On Wednesday, British Prime Minister Boris Johnson fronted three new calls to resign from within his own Conservative Party.
He was adding to the steadily increasing number demanding his removal over a series of parties at Downing Street during the lockdown.
Police are scrutinising 12 different assemblages at Downing Street and Whitehall for breaches of the government’s own COVID-19 public health regulations following an internal investigation that criticised severe leadership failures. PM Johnson was attending three of those events.
The British prime minister apologised after the declaration by senior civil servant Sue Gray realised alcohol-fuelled parties at his official residence while COVID-19 lockdown rules were in force.
Weeks of media disclosures about the parties – including a bring your own booze occasion followed by PM Johnson, have seen Conservatives‘ ratings in view polls slump and surprised many of his legislators’ confidence.
“I cannot negotiate the pain and sacrifice of the extensive majority of the British public during lockdown with the mindset and actions of those operating in Downing Street,” said Gary Streeter, member of Parliament for a province in southwest England.
Britan’s PM wrote on Facebook, “I have now submitted a letter aspiring a motion of no confidence in the Prime Minister,”
Streeter’s statement took the number of those publicly saying they have requested for a confidence vote to seven.
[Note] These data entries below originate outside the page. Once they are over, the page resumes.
-- pv_equiv track=rewrite | github.com/kelvinhuang0327/number-pattern-research | tools/backtest_moderate_cold_pool.py | gap_profile
-- ===== SOURCE A (Python) =====
-- def gap_profile(history, max_num=49):
--     """計算每個號碼的 gap (距上次出現的期數)"""
--     gaps = {}
--     for n in range(1, max_num + 1):
--         gaps[n] = len(history)  # default: 從未出現
--
--     for i, d in enumerate(reversed(history)):
--         idx = len(history) - 1 - i
--         for n in d['numbers']:
--             if n <= max_num and n not in gaps or gaps[n] == len(history):
--                 gaps[n] = i  # gap = distance from end
--
--     # 重新計算：gap = 距離最後一次出現的期數
--     gaps = {}
--     for n in range(1, max_num + 1):
--         gaps[n] = len(history)
--     for i in range(len(history) - 1, -1, -1):
--         for n in history[i]['numbers']:
--             if n <= max_num and gaps[n] == len(history):
--                 gaps[n] = len(history) - 1 - i
--
--     return gaps
-- ===== SOURCE B (Python) =====
-- def gap_profile(history, max_num=49):
--     """計算每個號碼的 gap (距上次出現的期數): single forward pass, newest draw overwrites."""
--     L = len(history)
--     gaps = {n: L for n in range(1, max_num + 1)}
--     for i, d in enumerate(history):
--         for n in d['numbers']:
--             if 1 <= n <= max_num:
--                 gaps[n] = L - 1 - i
--     return gaps
-- ===== Notes on version B (the rewrite author's own statement) =====
-- stated objective: simpler
-- what changed: B drops A's dead first backward pass and replaces the remaining backward scan with its 'only if still unset' sentinel guard by a single forward pass in which the newest draw simply overwrites older ones.
import Mathlib
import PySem

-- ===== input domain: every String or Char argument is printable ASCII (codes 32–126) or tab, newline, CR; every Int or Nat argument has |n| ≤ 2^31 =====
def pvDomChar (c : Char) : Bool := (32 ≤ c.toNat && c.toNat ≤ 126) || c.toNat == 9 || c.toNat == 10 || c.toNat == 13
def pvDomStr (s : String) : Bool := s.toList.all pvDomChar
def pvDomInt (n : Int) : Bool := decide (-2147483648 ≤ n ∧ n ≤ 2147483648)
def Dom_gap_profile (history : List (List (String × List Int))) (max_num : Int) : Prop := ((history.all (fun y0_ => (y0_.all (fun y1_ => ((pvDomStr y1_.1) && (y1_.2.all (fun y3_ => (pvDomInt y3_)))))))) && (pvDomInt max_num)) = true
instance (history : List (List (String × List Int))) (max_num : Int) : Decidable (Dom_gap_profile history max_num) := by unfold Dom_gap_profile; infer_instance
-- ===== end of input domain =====

-- B replaces A's two backward scans (one of them dead code) by a single forward pass whose
-- plain overwrite lets the newest draw win; objective: simpler (one pass, no sentinel guard).

-- d['numbers'] (exact under Pre_, which demands the key; Python raises KeyError when it is missing)
def pvNums (d : List (String × List Int)) : List Int := (List.lookup "numbers" d).getD []

-- ===== PORT A =====
def gap_profile (history : List (List (String × List Int))) (max_num : Int) : List (Int × Int) :=
  let L : Int := PySem.List.len history
  -- gaps = {}; for n in range(1, max_num+1): gaps[n] = len(history)
  let gaps : PySem.Dict Int Int :=
    (PySem.List.pyRange 1 (max_num + 1) 1).foldl (fun g n => g.insert n L) PySem.Dict.empty
  -- first backward pass (its result is discarded below, exactly as in the Python);
  -- 'gaps[n]' in the or-branch is exact under Pre_ (Python raises KeyError on a missing key)
  let gaps : PySem.Dict Int Int :=
    (PySem.List.enumerate history.reverse 0).foldl (fun g p =>
      let _idx := L - 1 - p.1
      (pvNums p.2).foldl (fun g n =>
        if (decide (n ≤ max_num) && !(g.contains n)) || (g.getD n 0 == L)
        then g.insert n p.1 else g) g) gaps
  -- gaps = {}; refill the defaults
  let gaps : PySem.Dict Int Int :=
    (PySem.List.pyRange 1 (max_num + 1) 1).foldl (fun g n => g.insert n L) PySem.Dict.empty
  -- for i in range(len(history)-1, -1, -1): for n in history[i]['numbers']: …
  let gaps : PySem.Dict Int Int :=
    (PySem.List.pyRange (L - 1) (-1) (-1)).foldl (fun g i =>
      (pvNums (PySem.List.pyGetD history i [])).foldl (fun g n =>
        if decide (n ≤ max_num) && (g.getD n 0 == L)
        then g.insert n (L - 1 - i) else g) g) gaps
  gaps.items
lemma pvDfsA_spec (w1 w2 : List Char) :
    ∀ (n : Nat), ∀ (i j : Nat) (m : PySem.Dict (Nat × Nat) Int), i + j ≤ n → pvInv w1 w2 m →
      (pvDfsA w1 w2 i j m).1 = (pvLcs w1 w2 i j : Int) ∧ pvInv w1 w2 (pvDfsA w1 w2 i j m).2 := by
  intro n
  induction n with
  | zero =>
    intro i j m h hm
    obtain ⟨rfl, rfl⟩ : i = 0 ∧ j = 0 := by omega
    exact ⟨by simp [pvDfsA, pvLcs], by simpa [pvDfsA] using hm⟩
  | succ n ih =>
    intro i j m h hm
    match i, j with
    | 0, j => exact ⟨by simp [pvDfsA, pvLcs], by simpa [pvDfsA] using hm⟩
    | i + 1, 0 => exact ⟨by simp [pvDfsA, pvLcs], by simpa [pvDfsA] using hm⟩
    | i + 1, j + 1 =>
      rw [pvDfsA]
      by_cases hmem : m.getD (i + 1, j + 1) (-1) = -1
      · by_cases hc : w1.getD i ' ' = w2.getD j ' '
        · have hr := ih i j m (by omega) hm
          simp only [if_pos hmem, if_pos hc]
          have hval : (1 : Int) + (pvDfsA w1 w2 i j m).1 = (pvLcs w1 w2 (i + 1) (j + 1) : Int) := by
            rw [hr.1, pvLcs, if_pos hc]; push_cast; ring
          have hinv : pvInv w1 w2 ((pvDfsA w1 w2 i j m).2.insert (i + 1, j + 1) (1 + (pvDfsA w1 w2 i j m).1)) := by
            intro a b v hv
            rw [PySem.Dict.get?_insert] at hv
            split_ifs at hv with heq
            · obtain ⟨ha, hb⟩ := Prod.mk.injEq .. ▸ heq
              subst ha; subst hb
              injection hv with hv
              rw [← hv]; exact hval
            · exact hr.2 a b v hv
          refine ⟨?_, hinv⟩
          simpa [PySem.Dict.getD_insert_self] using hval
        · have hr1 := ih (i + 1) j m (by omega) hm
          have hr2 := ih i (j + 1) (pvDfsA w1 w2 (i + 1) j m).2 (by omega) hr1.2
          simp only [if_pos hmem, if_neg hc]
          have hval : max (pvDfsA w1 w2 (i + 1) j m).1 (pvDfsA w1 w2 i (j + 1) (pvDfsA w1 w2 (i + 1) j m).2).1
              = (pvLcs w1 w2 (i + 1) (j + 1) : Int) := by
            rw [hr1.1, hr2.1, pvLcs, if_neg hc]; push_cast [Nat.cast_max]; ring
          have hinv : pvInv w1 w2 ((pvDfsA w1 w2 i (j + 1) (pvDfsA w1 w2 (i + 1) j m).2).2.insert (i + 1, j + 1)
              (max (pvDfsA w1 w2 (i + 1) j m).1 (pvDfsA w1 w2 i (j + 1) (pvDfsA w1 w2 (i + 1) j m).2).1)) := by
            intro a b v hv
            rw [PySem.Dict.get?_insert] at hv
            split_ifs at hv with heq
            · obtain ⟨ha, hb⟩ := Prod.mk.injEq .. ▸ heq
              subst ha; subst hb
              injection hv with hv
              rw [← hv]; exact hval
            · exact hr2.2 a b v hv
          refine ⟨?_, hinv⟩
          simpa [PySem.Dict.getD_insert_self] using hval
      · simp only [if_neg hmem]
        refine ⟨?_, hm⟩
        rw [PySem.Dict.getD_eq_get?_getD] at hmem ⊢
        cases hg : m.get? (i + 1, j + 1) with
        | none => simp [hg] at hmem
        | some v => simpa using hm (i + 1) (j + 1) v hg

lemma pvRowB_aux (w1 w2 : List Char) (i : Nat) (hi : i < w1.length) :
    ∀ (cs pre : List Char), w2 = pre ++ cs →
      (PySem.List.enumerate cs ((pre.length : Int) + 1)).foldl
        (fun cur p =>
          cur ++ [if w1[i] = p.2 then PySem.List.pyGetD ((List.range (w2.length + 1)).map (fun j => pvDd w1 w2 i j)) (p.1 - 1) 0
                  else 1 + min (PySem.List.pyGetD ((List.range (w2.length + 1)).map (fun j => pvDd w1 w2 i j)) p.1 0)
                               (PySem.List.pyGetD cur (p.1 - 1) 0)])
        ((List.range (pre.length + 1)).map (fun j => pvDd w1 w2 (i + 1) j))
      = (List.range (w2.length + 1)).map (fun j => pvDd w1 w2 (i + 1) j) := by
  intro cs
  induction cs with
  | nil =>
    intro pre hpre
    have : pre.length = w2.length := by rw [hpre]; simp
    simp [PySem.List.enumerate_nil, this]
  | cons c cs ihc =>
    intro pre hpre
    have hk : pre.length < w2.length := by rw [hpre]; simp
    have hgi : w1.getD i ' ' = w1[i] := List.getD_eq_getElem w1 ' ' hi
    have hgk : w2.getD pre.length ' ' = c := by
      rw [hpre]
      simp [List.getD]
    rw [PySem.List.enumerate_cons, List.foldl_cons]
    have hcast : ((pre.length : Int) + 1) - 1 = ((pre.length : Nat) : Int) := by ring
    have hcast2 : ((pre.length : Int) + 1) = (((pre.length + 1 : Nat)) : Int) := by push_cast; ring
    have hDd : pvDd w1 w2 (i + 1) (pre.length + 1)
        = if w1[i] = c then pvDd w1 w2 i pre.length
          else 1 + min (pvDd w1 w2 i (pre.length + 1)) (pvDd w1 w2 (i + 1) pre.length) := by
      rw [pvDd, hgi, hgk]
      rcases eq_or_ne (w1[i]) c with hc | hc
      · rw [if_pos hc, if_pos hc]
      · rw [if_neg hc, if_neg hc, min_comm]
    have e1 : PySem.List.pyGetD ((List.range (w2.length + 1)).map (fun j => pvDd w1 w2 i j)) (((pre.length : Int) + 1) - 1) 0
        = pvDd w1 w2 i pre.length := by
      rw [hcast, PySem.List.pyGetD_natCast, List.getD_eq_getElem _ _ (by simp; omega)]
      simp
    have e2 : PySem.List.pyGetD ((List.range (w2.length + 1)).map (fun j => pvDd w1 w2 i j)) ((pre.length : Int) + 1) 0
        = pvDd w1 w2 i (pre.length + 1) := by
      rw [hcast2, PySem.List.pyGetD_natCast, List.getD_eq_getElem _ _ (by simp; omega)]
      simp
    have e3 : PySem.List.pyGetD ((List.range (pre.length + 1)).map (fun j => pvDd w1 w2 (i + 1) j)) (((pre.length : Int) + 1) - 1) 0
        = pvDd w1 w2 (i + 1) pre.length := by
      rw [hcast, PySem.List.pyGetD_natCast, List.getD_eq_getElem _ _ (by simp)]
      simp
    have hstep :
        ((List.range (pre.length + 1)).map (fun j => pvDd w1 w2 (i + 1) j)) ++
          [if w1[i] = c then PySem.List.pyGetD ((List.range (w2.length + 1)).map (fun j => pvDd w1 w2 i j)) (((pre.length : Int) + 1) - 1) 0
           else 1 + min (PySem.List.pyGetD ((List.range (w2.length + 1)).map (fun j => pvDd w1 w2 i j)) ((pre.length : Int) + 1) 0)
                        (PySem.List.pyGetD ((List.range (pre.length + 1)).map (fun j => pvDd w1 w2 (i + 1) j)) (((pre.length : Int) + 1) - 1) 0)]
        = (List.range (pre.length + 1 + 1)).map (fun j => pvDd w1 w2 (i + 1) j) := by
      rw [e1, e2, e3, ← hDd]
      conv_rhs => rw [List.range_succ]
      simp
    rw [hstep]
    have := ihc (pre ++ [c]) (by rw [hpre]; simp)
    rw [List.length_append] at this
    rw [← this]
    norm_num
However, various more have either demanded for Johnson to resign or openly criticised him.
The votes can be triggered in his favour 15 percent of the 359 Conservative members of Parliament write letters appealing to the chairperson of the 1922 Committee. The number of letters currently submitted are not disclosed publically.
PM Johnson has so far endured the anxiety by publicising a series of policies popular with his right-leaning party and promising to improve his top team and get on with reconstructing from the pandemic.
Earlier on Wednesday, he launched his strategy to address regional unevenness – one of the key promises that helped him convince millions of voters to reverse their political commitment and back his party in 2019.